The current bear market, now the worst three years in market history since 1931, has taught investors some harsh lessons. Smart investors learn from other people’s mistakes as well as their own.

But unfortunately, investors can take away the wrong message. And they can make new mistakes while trying to avoid repeating ones from which they are learning.

A case in point came to our attention recently when we were talking to two potential clients, a couple in their 30s, excellent savers, who had built up $100,000 for retirement. Now they wanted professional management.

We talked about their goals and risk tolerance. The husband had no interest in trying to make a killing in the stock market. He wanted a balanced portfolio that would produce a moderate return with moderate risk exposure. We thought that was a great approach for them.

But the wife was unwilling to take any risk at all. She wanted all their money in conservative fixed-income investments. It didn’t take us long to find out why.

Her father, now 65, retired two years ago after working for 37 years for a major national manufacturing company. Over the years, he built up an $800,000 retirement fund, all of it invested in stock of that company. Even after he retired, that stock made up his whole portfolio.

By the time we met his daughter and her husband, her father’s stock was worth only $300,000, dashing his plans for the comfortable retirement for which he had worked so long and hard.

The father’s mistake – investing his retirement fund in a single stock – was serious. But it was understandable. He had worked at this company for almost his entire adult life. He believed in it entirely. He thought he understood the stock, too. In 1999, it was worth 10 times what it had been worth just 20 years earlier.

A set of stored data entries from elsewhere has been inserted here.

def pMSA_dict_alt (dict1 : List (String × List String)) (dict2 : List (String × List String)) (query1 : String) (query2 : String) : (List (String × List String)) × (List (String × List String)) × (List (String × List String)) :=
  let d1 : PySem.Dict String (List String) := PySem.Dict.ofList dict1
  let d2 : PySem.Dict String (List String) := PySem.Dict.ofList dict2
  let qkey := query1 ++ "__" ++ query2
  let pMSA0 : PySem.Dict String (List String) :=
    PySem.Dict.empty.insert qkey
      [qkey, PySem.List.pyGetD (d1.getD query1 []) 1 "" ++ PySem.List.pyGetD (d2.getD query2 []) 1 ""]
  -- k1, k2 = sorted(dict1), sorted(dict2); merge loop; then the three sets
  let k1 := PySem.List.sorted d1.keys (fun x => x) false
  let k2 := PySem.List.sorted d2.keys (fun x => x) false
  let m := pvMerge3 k1 k2
  let common : PySem.Set String := PySem.Set.ofList m.1
  let only1 : PySem.Set String := PySem.Set.ofList m.2.1
  let only2 : PySem.Set String := PySem.Set.ofList m.2.2
  -- for c in dict1: if c in common and c != query1: pMSA[c] = …
  let pMSA := d1.keys.foldl (fun (r : PySem.Dict String (List String)) c =>
      if PySem.Set.contains common c && c != query1 then
        r.insert c [PySem.List.pyGetD (d1.getD c []) 0 "" ++ "__" ++ PySem.List.pyGetD (d2.getD c []) 0 "",
                    PySem.List.pyGetD (d1.getD c []) 1 "" ++ PySem.List.pyGetD (d2.getD c []) 1 ""]
      else r) pMSA0
  -- unique1 / unique2: filtered comprehensions over the original key orders
  let unique1 : PySem.Dict String (List String) := PySem.Dict.ofList
    ((d1.keys.filter (fun c => PySem.Set.contains only1 c && c != query1)).map (fun c =>
      (c, [PySem.List.pyGetD (d1.getD c []) 0 "", PySem.List.pyGetD (d1.getD c []) 1 ""])))
  let unique2 : PySem.Dict String (List String) := PySem.Dict.ofList
    ((d2.keys.filter (fun c => PySem.Set.contains only2 c && c != query2)).map (fun c =>
      (c, [PySem.List.pyGetD (d2.getD c []) 0 "", PySem.List.pyGetD (d2.getD c []) 1 ""])))
  (pMSA.items, unique1.items, unique2.items)

-- ===== PRECONDITION & SPEC =====
-- Pre_ excludes exactly the inputs where the Python raises: KeyError (query1 ∉ dict1 or
-- query2 ∉ dict2) and IndexError (an accessed MSA value list shorter than 2).
def Pre_pMSA_dict (dict1 : List (String × List String)) (dict2 : List (String × List String)) (query1 : String) (query2 : String) : Prop :=
  let d1 : PySem.Dict String (List String) := PySem.Dict.ofList dict1
  let d2 : PySem.Dict String (List String) := PySem.Dict.ofList dict2
  d1.contains query1 = true ∧ d2.contains query2 = true ∧
  2 ≤ (d1.getD query1 []).length ∧ 2 ≤ (d2.getD query2 []).length ∧
  (∀ p ∈ d1.items, p.1 ≠ query1 → 2 ≤ p.2.length ∧ (d2.contains p.1 = true → 2 ≤ (d2.getD p.1 []).length)) ∧
  (∀ p ∈ d2.items, p.1 ≠ query2 → d1.contains p.1 = false → 2 ≤ p.2.length)
instance (dict1 : List (String × List String)) (dict2 : List (String × List String)) (query1 : String) (query2 : String) : Decidable (Pre_pMSA_dict dict1 dict2 query1 query2) := by unfold Pre_pMSA_dict; infer_instance

def pvWitness_pMSA_dict : (List (String × List String)) × (List (String × List String)) × String × String :=
  ([("q1", ["q1L", "AAA"]), ("x", ["xL1", "CCC"]), ("y", ["yL", "GGG"])],
   [("q2", ["q2L", "TTT"]), ("x", ["xL2", "AAC"]), ("z", ["zL", "CCA"])],
   "q1", "q2")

His mistake was thinking that stock price history, coupled with his loyalty to the company, was all he needed to know and understand. He didn’t realize how important it was to know and apply some basic principles of investing, especially the need to diversify.

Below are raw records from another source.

-- pv_equiv track=rewrite | github.com/liangminghuii/An-Expert-Model-Based-on-a-THIQAs-Literature-Knowledge-Base-and-RAG-Technology | 05/cls_analysis.py | get_taxonomic_ranks
-- ===== SOURCE A (Python) =====
-- def get_taxonomic_ranks(taxid, parent_map, rank_map, taxid_to_name):
--     """获取物种的六级分类信息"""
--     target_ranks = {
--         'kingdom': '',
--         'phylum': '',
--         'class': '',
--         'order': '',
--         'family': '',
--         'genus': ''
--     }
--
--     # 向上回溯谱系
--     current_taxid = taxid
--     while current_taxid != '1' and current_taxid in parent_map:
--         current_rank = rank_map.get(current_taxid, '')
--         current_name = taxid_to_name.get(current_taxid, '')
--
--         # 映射到目标分类等级
--         if current_rank == 'superkingdom':
--             target_ranks['kingdom'] = current_name
--         elif current_rank in target_ranks:
--             target_ranks[current_rank] = current_name
--
--         current_taxid = parent_map[current_taxid]
--
--     return [
--         target_ranks['kingdom'],
--         target_ranks['phylum'],
--         target_ranks['class'],
--         target_ranks['order'],
--         target_ranks['family'],
--         target_ranks['genus']
--     ]
-- ===== SOURCE B (Python) =====
-- def get_taxonomic_ranks(taxid, parent_map, rank_map, taxid_to_name):
--     """获取物种的六级分类信息 — two-pass: record the lineage path, then answer each
--     rank slot by scanning the path from the root end for the nearest-to-root match."""
--     path = []
--     t = taxid
--     while t != '1' and t in parent_map:
--         path.append(t)
--         t = parent_map[t]
--
--     def last_name(pred):
--         for x in reversed(path):
--             if pred(rank_map.get(x, '')):
--                 return taxid_to_name.get(x, '')
--         return ''
--
--     return [
--         last_name(lambda r: r == 'superkingdom' or r == 'kingdom'),
--         last_name(lambda r: r == 'phylum'),
--         last_name(lambda r: r == 'class'),
--         last_name(lambda r: r == 'order'),
--         last_name(lambda r: r == 'family'),
--         last_name(lambda r: r == 'genus'),
--     ]
-- ===== Notes on version B (the rewrite author's own statement) =====
-- stated objective: alternative
-- what changed: A walks the lineage once mutating a six-slot dict with last-write-wins; B first records the visited path, then fills each of the six slots independently by a reverse scan of the path for the nearest-to-root node of that rank (kingdom slot matching superkingdom or kingdom).
import Mathlib
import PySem

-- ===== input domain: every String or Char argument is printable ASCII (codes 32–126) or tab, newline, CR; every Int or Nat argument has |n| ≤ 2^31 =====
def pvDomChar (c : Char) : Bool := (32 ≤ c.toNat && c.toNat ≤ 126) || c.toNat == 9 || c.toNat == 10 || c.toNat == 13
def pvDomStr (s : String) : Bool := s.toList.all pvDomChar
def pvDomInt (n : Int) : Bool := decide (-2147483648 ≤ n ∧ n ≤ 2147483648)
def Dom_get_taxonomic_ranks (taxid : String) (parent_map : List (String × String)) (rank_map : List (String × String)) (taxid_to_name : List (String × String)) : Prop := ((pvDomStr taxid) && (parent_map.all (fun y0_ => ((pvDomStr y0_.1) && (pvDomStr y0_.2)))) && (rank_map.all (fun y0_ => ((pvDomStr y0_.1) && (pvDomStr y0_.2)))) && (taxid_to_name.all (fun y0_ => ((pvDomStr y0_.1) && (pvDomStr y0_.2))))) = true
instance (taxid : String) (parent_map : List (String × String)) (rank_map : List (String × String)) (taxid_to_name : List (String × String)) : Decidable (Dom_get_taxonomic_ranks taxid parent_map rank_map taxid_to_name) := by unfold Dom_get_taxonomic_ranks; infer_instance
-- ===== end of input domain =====

-- B replaces A's single walk mutating a six-slot dict by a recorded path plus six
-- independent reverse scans (alternative decomposition, same cost); return values
-- are proved equal on all inputs where A terminates (Pre_).

-- ===== PORT A =====
-- the six-key result dict A initialises (literal transliteration of target_ranks)
def pvTargetRanks0 : PySem.Dict String String :=
  PySem.Dict.ofList [("kingdom", ""), ("phylum", ""), ("class", ""), ("order", ""), ("family", ""), ("genus", "")]

-- one iteration of A's while-body on the dict (rank/name lookups and the overwrite)
def pvStepA (rm tn : PySem.Dict String String) (d : PySem.Dict String String) (t : String) : PySem.Dict String String :=
  let r := rm.getD t ""
  let n := tn.getD t ""
  if r == "superkingdom" then d.insert "kingdom" n
  else if d.contains r then d.insert r n
  else d

-- A's while-loop; fuel = |parent_map| + 1 suffices on every input admitted by Pre_
def pvLoopA (pm rm tn : PySem.Dict String String) : Nat → String → PySem.Dict String String → PySem.Dict String String
  | 0, _, d => d
  | fuel + 1, t, d =>
    if t ≠ "1" then
      match pm.get? t with
      | some p => pvLoopA pm rm tn fuel p (pvStepA rm tn d t)
      | none => d
    else d

def get_taxonomic_ranks (taxid : String) (parent_map : List (String × String)) (rank_map : List (String × String)) (taxid_to_name : List (String × String)) : List String :=
  let pm := PySem.Dict.ofList parent_map
  let rm := PySem.Dict.ofList rank_map
  let tn := PySem.Dict.ofList taxid_to_name
  let d := pvLoopA pm rm tn (parent_map.length + 1) taxid pvTargetRanks0
  [d.getD "kingdom" "", d.getD "phylum" "", d.getD "class" "", d.getD "order" "", d.getD "family" "", d.getD "genus" ""]

-- ===== PORT B =====
-- first pass: the list of visited taxids (same guard and fuel as A's loop)
def pvWalkB (pm : PySem.Dict String String) : Nat → String → List String
  | 0, _ => []
  | fuel + 1, t =>
    if t ≠ "1" then
      match pm.get? t with
      | some p => t :: pvWalkB pm fuel p
      | none => []
    else []

-- second pass: nearest-to-root node of the path whose rank satisfies pred
def pvLastName (rm tn : PySem.Dict String String) (path : List String) (pred : String → Bool) : String :=
  match path.reverse.find? (fun x => pred (rm.getD x "")) with
  | some x => tn.getD x ""
  | none => ""

def get_taxonomic_ranks_alt (taxid : String) (parent_map : List (String × String)) (rank_map : List (String × String)) (taxid_to_name : List (String × String)) : List String :=
  let pm := PySem.Dict.ofList parent_map
  let rm := PySem.Dict.ofList rank_map
  let tn := PySem.Dict.ofList taxid_to_name
  let path := pvWalkB pm (parent_map.length + 1) taxid
  [ pvLastName rm tn path (fun r => r == "superkingdom" || r == "kingdom"),
    pvLastName rm tn path (fun r => r == "phylum"),
    pvLastName rm tn path (fun r => r == "class"),
    pvLastName rm tn path (fun r => r == "order"),
    pvLastName rm tn path (fun r => r == "family"),
    pvLastName rm tn path (fun r => r == "genus") ]

-- ===== PRECONDITION & SPEC =====
-- Pre_ excludes exactly the inputs on which Python A never returns: lineages whose
-- parent chain from taxid cycles instead of reaching '1' or leaving parent_map
-- (a terminating walk visits distinct keys, hence halts within |parent_map| steps).
def Pre_get_taxonomic_ranks (taxid : String) (parent_map : List (String × String)) (rank_map : List (String × String)) (taxid_to_name : List (String × String)) : Prop :=
  ((List.range (parent_map.length + 1)).any (fun n =>
    let t := (fun u => (PySem.Dict.ofList parent_map).getD u u)^[n] taxid
    t == "1" || !((PySem.Dict.ofList parent_map).contains t))) = true
instance (taxid : String) (parent_map : List (String × String)) (rank_map : List (String × String)) (taxid_to_name : List (String × String)) : Decidable (Pre_get_taxonomic_ranks taxid parent_map rank_map taxid_to_name) := by unfold Pre_get_taxonomic_ranks; infer_instance

def pvWitness_get_taxonomic_ranks : String × (List (String × String)) × (List (String × String)) × (List (String × String)) :=
  ("9", [("9", "4"), ("4", "2"), ("2", "1")], [("9", "genus"), ("4", "phylum"), ("2", "superkingdom")], [("9", "Homo"), ("4", "Chordata"), ("2", "Eukaryota")])

def Spec_get_taxonomic_ranks (taxid : String) (parent_map : List (String × String)) (rank_map : List (String × String)) (taxid_to_name : List (String × String)) (out : List String) : Prop := out = get_taxonomic_ranks_alt taxid parent_map rank_map taxid_to_name
instance (taxid : String) (parent_map : List (String × String)) (rank_map : List (String × String)) (taxid_to_name : List (String × String)) (out : List String) : Decidable (Spec_get_taxonomic_ranks taxid parent_map rank_map taxid_to_name out) := by unfold Spec_get_taxonomic_ranks; infer_instance

-- ===== CLAIM (what is proved, stated in full; the proofs are below) =====
def Claim_equal_get_taxonomic_ranks : Prop := ∀ (taxid : String) (parent_map : List (String × String)) (rank_map : List (String × String)) (taxid_to_name : List (String × String)), Dom_get_taxonomic_ranks taxid parent_map rank_map taxid_to_name → Pre_get_taxonomic_ranks taxid parent_map rank_map taxid_to_name → Spec_get_taxonomic_ranks taxid parent_map rank_map taxid_to_name (get_taxonomic_ranks taxid parent_map rank_map taxid_to_name)

-- ===== LEMMAS AND PROOFS =====
-- the six slot keys of A's dict
def pvKEYS : List String := ["kingdom", "phylum", "class", "order", "family", "genus"]

-- which ranks write into slot s (kingdom receives both superkingdom and kingdom)
def pvPredFor (s : String) (r : String) : Bool :=
  if s = "kingdom" then r == "superkingdom" || r == "kingdom" else r == s

lemma pvKeys_stepA (rm tn : PySem.Dict String String) (d : PySem.Dict String String) (t : String)
    (hk : d.keys = pvKEYS) : (pvStepA rm tn d t).keys = pvKEYS := by
  unfold pvStepA
  simp only []
  split_ifs with h1 h2
  · rw [PySem.Dict.keys_insert_of_contains d _ (by rw [PySem.Dict.contains_eq_decide_mem_keys, hk]; decide), hk]
  · rw [PySem.Dict.keys_insert_of_contains d _ h2, hk]
  · exact hk

lemma pvGetD_stepA (rm tn : PySem.Dict String String) (d : PySem.Dict String String) (t : String)
    (s : String) (hs : s ∈ pvKEYS) (hk : d.keys = pvKEYS) :
    (pvStepA rm tn d t).getD s "" =
      if pvPredFor s (rm.getD t "") then tn.getD t "" else d.getD s "" := by
  unfold pvStepA pvPredFor
  have hcont : ∀ x : String, d.contains x = decide (x ∈ pvKEYS) := by
    intro x; rw [PySem.Dict.contains_eq_decide_mem_keys, hk]
  generalize rm.getD t "" = r
  generalize tn.getD t "" = n
  fin_cases hs <;>
  · simp only []
    by_cases h1 : r = "superkingdom"
    · subst h1; simp [PySem.Dict.getD_insert]
    · by_cases h2 : r ∈ pvKEYS
      · rw [if_neg (by simpa using h1), if_pos (by rw [hcont]; simpa using h2),
            PySem.Dict.getD_insert]
        fin_cases h2 <;> simp_all
      · rw [if_neg (by simpa using h1), if_neg (by rw [hcont]; simpa using h2)]
        have : r ≠ "kingdom" ∧ r ≠ "phylum" ∧ r ≠ "class" ∧ r ≠ "order" ∧ r ≠ "family" ∧ r ≠ "genus" := by
          simp [pvKEYS] at h2; tauto
        obtain ⟨k1, k2, k3, k4, k5, k6⟩ := this
        simp_all

-- A's loop is the fold of pvStepA over B's recorded path
lemma pvLoopA_eq_foldl (pm rm tn : PySem.Dict String String) :
    ∀ (fuel : Nat) (t : String) (d : PySem.Dict String String),
      pvLoopA pm rm tn fuel t d = (pvWalkB pm fuel t).foldl (pvStepA rm tn) d := by
  intro fuel
  induction fuel with
  | zero => intro t d; rfl
  | succ n ih =>
    intro t d
    unfold pvLoopA pvWalkB
    by_cases h : t ≠ "1"
    · rw [if_pos h, if_pos h]
      cases pm.get? t with
      | none => rfl
      | some p => simp [List.foldl, ih]
    · rw [if_neg h, if_neg h]; rfl

-- reading one slot of the folded dict = reverse-scan of the path
lemma pvFoldl_getD (rm tn : PySem.Dict String String) (s : String) (hs : s ∈ pvKEYS) :
    ∀ (path : List String) (d : PySem.Dict String String), d.keys = pvKEYS →
      (path.foldl (pvStepA rm tn) d).getD s "" =
        match path.reverse.find? (fun x => pvPredFor s (rm.getD x "")) with
        | some x => tn.getD x ""
        | none => d.getD s "" := by
  intro path
  induction path with
  | nil => intro d _; rfl
  | cons x xs ih =>
    intro d hk
    have hk' : (pvStepA rm tn d x).keys = pvKEYS := pvKeys_stepA rm tn d x hk
    simp only [List.foldl, List.reverse_cons, List.find?_append]
    rw [ih (pvStepA rm tn d x) hk']
    cases hfind : xs.reverse.find? (fun y => pvPredFor s (rm.getD y "")) with
    | some y => simp
    | none =>
      simp only [Option.none_or, List.find?]
      rw [pvGetD_stepA rm tn d x s hs hk]
      by_cases hp : pvPredFor s (rm.getD x "") = true
      · simp [hp]
      · simp at hp; simp [hp]

lemma pvKeys_d0 : pvTargetRanks0.keys = pvKEYS := by decide

lemma pvLastName_eq (rm tn : PySem.Dict String String) (path : List String)
    (pred : String → Bool) (s : String)
    (hp : ∀ r, pred r = pvPredFor s r) :
    pvLastName rm tn path pred =
      match path.reverse.find? (fun x => pvPredFor s (rm.getD x "")) with
      | some x => tn.getD x ""
      | none => "" := by
  unfold pvLastName
  have : (fun x => pred (rm.getD x "")) = (fun x => pvPredFor s (rm.getD x "")) := by
    funext x; rw [hp]
  rw [this]

-- ===== VERDICT (by name: the statement is the Claim_ definition above) =====
theorem get_taxonomic_ranks_spec : Claim_equal_get_taxonomic_ranks := by
  unfold Claim_equal_get_taxonomic_ranks
  intro taxid parent_map rank_map taxid_to_name _ _
  unfold Spec_get_taxonomic_ranks get_taxonomic_ranks get_taxonomic_ranks_alt
  simp only []
  set pm := PySem.Dict.ofList parent_map
  set rm := PySem.Dict.ofList rank_map
  set tn := PySem.Dict.ofList taxid_to_name
  set path := pvWalkB pm (parent_map.length + 1) taxid with hpath
  rw [pvLoopA_eq_foldl]
  rw [← hpath]
  have slot : ∀ (s : String), s ∈ pvKEYS → ∀ (pred : String → Bool), (∀ r, pred r = pvPredFor s r) →
      (path.foldl (pvStepA rm tn) pvTargetRanks0).getD s "" = pvLastName rm tn path pred := by
    intro s hs pred hp
    rw [pvFoldl_getD rm tn s hs path pvTargetRanks0 pvKeys_d0, pvLastName_eq rm tn path pred s hp]
    cases path.reverse.find? (fun x => pvPredFor s (rm.getD x "")) with
    | some y => rfl
    | none => have : pvTargetRanks0.getD s "" = "" := by fin_cases hs <;> decide
              simp [this]
  congr 1
  · exact slot "kingdom" (by decide) _ (fun r => by simp [pvPredFor])
  congr 1
  · exact slot "phylum" (by decide) _ (fun r => by simp [pvPredFor])
  congr 1
  · exact slot "class" (by decide) _ (fun r => by simp [pvPredFor])
  congr 1
  · exact slot "order" (by decide) _ (fun r => by simp [pvPredFor])
  congr 1
  · exact slot "family" (by decide) _ (fun r => by simp [pvPredFor])
  congr 1
  · exact slot "genus" (by decide) _ (fun r => by simp [pvPredFor])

Now his daughter was in danger of making an even more costly mistake of her own.

She lobbied for putting the whole $100,000 into guaranteed investment contracts, a fixed-income option backed by an insurance company. These contracts would pay about 5 percent. Over the next 25 years, that would allow the $100,000 to grow to about $339,000.

We believe this couple should invest at least 30 percent of their money in equities, a strategy that over the past 33 years has returned an annualized return of 10 percent, with a worst-12-months loss of less than 7 percent.

If they earned 10 percent over the next 25 years, that $100,000 would grow to nearly $1.1 million. Presumably this couple will continue to add to their savings. If they added only $10,000 a year, they would have $815,906 if they earned 5 percent in fixed-income contracts. At 10 percent, they’d wind up with $2,066,941.

Bottom line: The father lost $500,000 in the bear market. The daughter is in danger of making a mistake that could cost her and her husband more than $1 million.

We don’t know how this will be resolved. But we do know it’s a reminder that going to extremes – either being much too aggressive or much too conservative – can have high long-term costs.